Глаза большие, карие. Сияющие. Смотрит с неподдельным интересом. Не с вожделением, нет. Так смотрят на неземное. Так судьба смотрит!

Нос у него крупный, широкий. Мужской нос. А щёки гладкие, как у мальчишки. И лет ему не больше девятнадцати, наверно. Как раз по ней.

И имя у него – Марк!

Ладонь его оказалась расцарапана до крови, и Туилли, повинуясь чутью или наваждению, потянула его руку себе под платье.

– Твоя кровь. Моя кровь. Мы вместе навеки!

Он рассмотрел свою руку.

– Что?

Показала на него и на себя, а потом в небо.

– Да, – сказал он.

– Да, – повторила она на его языке.

Пристально глядя друг на друга, они соприкоснулись губами, и вкус у судьбы был терпкий, чуть горьковатый, невозможно оторваться и невозможно забыть.

Почему – враг?!

Усадил её на траву.

Попыталась оторвать полосу ткани от большого лоскута, показала Марку: отрежь. И получившейся лентой замотала ему ладонь, середину ладони, где ранка.

– Теперь мы будем вместе всегда, до самой смерти.

– Да, – серьёзно произнёс он. Понял ли?

Поцеловала его руку. И опять губы, знающие, чарующие.

Дальше пояснять не пришлось. Повалил её, задрал платье и, не снимая с себя ничего, кроме набедренной повязки, – ни доспеха, ни пояса – взял.

– Любимый!

– Моя!

Вот только что был отдельный человек, мужчина, иноземец. Раз – и уже её владыка, её пленник, её второе «я». Оспорить невозможно. Соединены. Срощены.

И с кем бы ни решил сговорить отец, никому другому принадлежать она уже не будет. Только Марку. Флавию.

– Приходи сюда через два дня, когда солнце будет вон над тем склоном, – объяснил жестами.

– Приду, – улыбнулась.

– Туллия…



Небо укрывали густые облака, и с далёкого моря несло сыростью.
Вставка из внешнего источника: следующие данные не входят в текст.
-- pv_equiv track=rewrite | github.com/zjashanda/Trisolaris | tools/debug/generate_detailed_bundle_report.py | render_overview
-- ===== SOURCE A (Python) =====
-- from typing import Any
--
-- def render_overview(case_results: list[dict[str, Any]]) -> list[str]:
--     pass_count = sum(1 for item in case_results if item["status"] == "PASS")
--     fail_count = sum(1 for item in case_results if item["status"] == "FAIL")
--     blocked_count = sum(1 for item in case_results if item["status"] == "BLOCKED")
--     todo_count = sum(1 for item in case_results if item["status"] == "TODO")
--     return [
--         f"- 已记录用例数：`{len(case_results)}`",
--         f"- 通过：`{pass_count}`",
--         f"- 失败：`{fail_count}`",
--         f"- 阻塞：`{blocked_count}`",
--         f"- 待人工：`{todo_count}`",
--     ]
-- ===== SOURCE B (Python) =====
-- def render_overview(case_results: list) -> list:
--     counts = {}
--     for item in case_results:
--         s = item["status"]
--         counts[s] = counts.get(s, 0) + 1
--     return [
--         f"- 已记录用例数：`{len(case_results)}`",
--         f"- 通过：`{counts.get('PASS', 0)}`",
--         f"- 失败：`{counts.get('FAIL', 0)}`",
--         f"- 阻塞：`{counts.get('BLOCKED', 0)}`",
--         f"- 待人工：`{counts.get('TODO', 0)}`",
--     ]
-- ===== Notes on version B (the rewrite author's own statement) =====
-- stated objective: simpler
-- what changed: Replaces A's four independent generator scans of case_results (one per status) with a single tally pass building a status->count dict, then formats the lines from dict lookups defaulting to 0.
import Mathlib
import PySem

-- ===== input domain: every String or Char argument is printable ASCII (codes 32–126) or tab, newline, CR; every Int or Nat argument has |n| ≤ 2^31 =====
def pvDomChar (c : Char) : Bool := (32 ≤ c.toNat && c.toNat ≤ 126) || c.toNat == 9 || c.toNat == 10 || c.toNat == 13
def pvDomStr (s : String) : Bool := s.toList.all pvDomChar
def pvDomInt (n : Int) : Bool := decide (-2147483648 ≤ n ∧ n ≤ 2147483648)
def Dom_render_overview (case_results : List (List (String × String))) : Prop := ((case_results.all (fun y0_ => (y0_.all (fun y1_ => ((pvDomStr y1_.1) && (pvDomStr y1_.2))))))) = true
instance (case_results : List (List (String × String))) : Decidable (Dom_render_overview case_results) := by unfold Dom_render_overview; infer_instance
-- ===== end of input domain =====

-- B replaces A's four independent scans with one tally pass over case_results plus dict lookups (simpler; return-value equivalence).
-- ===== PORT A =====
-- item["status"] (first matching key; Pre_ guarantees the key is present)
def statusOf (item : List (String × String)) : String :=
  ((PySem.Dict.mk item).get? "status").getD ""

def render_overview (case_results : List (List (String × String))) : List String :=
  let pass_count := case_results.foldl (fun acc item => if statusOf item == "PASS" then acc + 1 else acc) (0 : Int)
  let fail_count := case_results.foldl (fun acc item => if statusOf item == "FAIL" then acc + 1 else acc) (0 : Int)
  let blocked_count := case_results.foldl (fun acc item => if statusOf item == "BLOCKED" then acc + 1 else acc) (0 : Int)
  let todo_count := case_results.foldl (fun acc item => if statusOf item == "TODO" then acc + 1 else acc) (0 : Int)
  [ "- 已记录用例数：`" ++ PySem.Int.toStr (case_results.length : Int) ++ "`"
  , "- 通过：`" ++ PySem.Int.toStr pass_count ++ "`"
  , "- 失败：`" ++ PySem.Int.toStr fail_count ++ "`"
  , "- 阻塞：`" ++ PySem.Int.toStr blocked_count ++ "`"
  , "- 待人工：`" ++ PySem.Int.toStr todo_count ++ "`" ]

-- ===== PORT B =====
-- counts[s] = counts.get(s, 0) + 1, a single tally pass
def render_overview_alt (case_results : List (List (String × String))) : List String :=
  let counts := case_results.foldl (fun d item => d.modify (statusOf item) 0 (· + 1)) (PySem.Dict.empty : PySem.Dict String Int)
  [ "- 已记录用例数：`" ++ PySem.Int.toStr (case_results.length : Int) ++ "`"
  , "- 通过：`" ++ PySem.Int.toStr (counts.getD "PASS" 0) ++ "`"
  , "- 失败：`" ++ PySem.Int.toStr (counts.getD "FAIL" 0) ++ "`"
  , "- 阻塞：`" ++ PySem.Int.toStr (counts.getD "BLOCKED" 0) ++ "`"
  , "- 待人工：`" ++ PySem.Int.toStr (counts.getD "TODO" 0) ++ "`" ]

-- ===== PRECONDITION & SPEC =====
-- Pre_ excludes items without a "status" key, on which both Pythons raise KeyError.
def Pre_render_overview (case_results : List (List (String × String))) : Prop :=
  case_results.all (fun item => (PySem.Dict.mk item).contains "status") = true
instance (case_results : List (List (String × String))) : Decidable (Pre_render_overview case_results) := by unfold Pre_render_overview; infer_instance
def pvWitness_render_overview : (List (List (String × String))) := [[("status", "PASS")], [("status", "FAIL")]]
def Spec_render_overview (case_results : List (List (String × String))) (out : List String) : Prop := out = render_overview_alt case_results
instance (case_results : List (List (String × String))) (out : List String) : Decidable (Spec_render_overview case_results out) := by unfold Spec_render_overview; infer_instance

-- ===== CLAIM (what is proved, stated in full; the proofs are below) =====
def Claim_equal_render_overview : Prop := ∀ (case_results : List (List (String × String))), Dom_render_overview case_results → Pre_render_overview case_results → Spec_render_overview case_results (render_overview case_results)

-- ===== LEMMAS AND PROOFS =====
-- A's conditional-sum for one status equals B's tally-dict lookup for that status.
lemma count_eq_tally (cr : List (List (String × String))) (v : String) :
    cr.foldl (fun acc item => if statusOf item == v then acc + 1 else acc) (0 : Int)
      = (cr.foldl (fun d item => d.modify (statusOf item) 0 (· + 1)) (PySem.Dict.empty : PySem.Dict String Int)).getD v 0 := by
  have h1 : cr.foldl (fun d item => d.modify (statusOf item) 0 (· + 1)) (PySem.Dict.empty : PySem.Dict String Int)
      = (cr.map statusOf).foldl (fun (d : PySem.Dict String Int) x => d.modify x 0 (· + 1)) PySem.Dict.empty :=
    by rw [List.foldl_map]
  have h2 : cr.foldl (fun acc item => if statusOf item == v then acc + 1 else acc) (0 : Int)
      = (cr.map statusOf).foldl (fun (acc : Int) x => if x == v then acc + 1 else acc) 0 :=
    by rw [List.foldl_map]
  rw [h1, h2, PySem.Dict.getD_foldl_modify_add_one, PySem.List.foldl_count_if]
  simp [List.count, List.countP_map]

-- ===== VERDICT (by name: the statement is the Claim_ definition above) =====
theorem render_overview_spec : Claim_equal_render_overview := by
  intro cr _ _
  unfold Spec_render_overview render_overview render_overview_alt
  simp only [count_eq_tally]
Нужен дождь и лесам, и посевам, и пастбищам. Нужен дождь, если не стаял последний снег на перевале.

А вот той, что собралась якобы пострелять уток, дождь не нужен. Оставила лук дома.

Надела лучшую одежду, посеребрённый пояс и украшения, накинула новенький чёрный плащ. Из оружия – только охотничий нож на поясе.

На свидание пошла Туилли. Вниз, к слиянию рек.

Марк уже ждал её, в прежнем своём виде, и даже с перевязанной чёрной лентой ладонью.

– Здравствуй! – сказала на его языке.

– Здравствуй! – обнял её по-хозяйски.

Свой, единственный, суженый…

– Будет дождь. Идём, вон там есть хижина, сможем спрятаться на всю ночь.

– Куда? – спросил он. – В деревню мне не положено одному.

– Да не в деревню. В нашу деревню я бы тебя и сама не повела, убьют там. Здесь недалеко есть хижина для пастухов. – Туилли изобразила, как гонит овец. – Будем любить друг друга сколько захочешь.

Вроде бы понял.

Туилли шла первая, Марк за её спиной. И она чувствовала его взгляд, впитывала, предвкушала. Ей нравилось быть женщиной. Нравилось, что воин могущественной Римской республики идёт за её спиной не как преследователь, а как её мужчина, как равный и самый близкий, знающий. Судьба!

Хижина подарила не только укрытие от дождя, но и от посторонних глаз. Марк даже снял кольчугу, лёг в груду сухой листвы, стал ждать Туилли.

Она прыгнула. Прямо на него прыгнула, грудью, как в жаркий день прыгают в озеро. Поймал! И уже не отпускал, любил, любил, любил. Зарывал в листья, упирал в плетёную стену, поднимал на руках, даже переворачивал вниз головой… Или тихо-тихо, почти неподвижно, упиваясь долгим поцелуем и слушая их общее дыхание… Общую тайну. Общую жизнь.

Хруст веток за дверью заставил вскочить. Марк мгновенно выхватил меч и набросил плащ. Туилли осталась обнажённой.

– Тс-с-с! – попросила его молчать, не говорить на языке врагов.

В хижину зашли двое, укутанные с головой в мокрые чёрные плащи.

– Ой! Мы здесь не одни! – вскрикнул первый, точнее, вскрикнула. И открыла лицо.

– Это наше место! – второй отодвинул первую, обнажил меч.

– Брена, это я! – Туилли встала за плечом Марка. – Я и мой мужчина.

– Тебя все обыскались! И… Кто он?! – продолжала кричать Брена.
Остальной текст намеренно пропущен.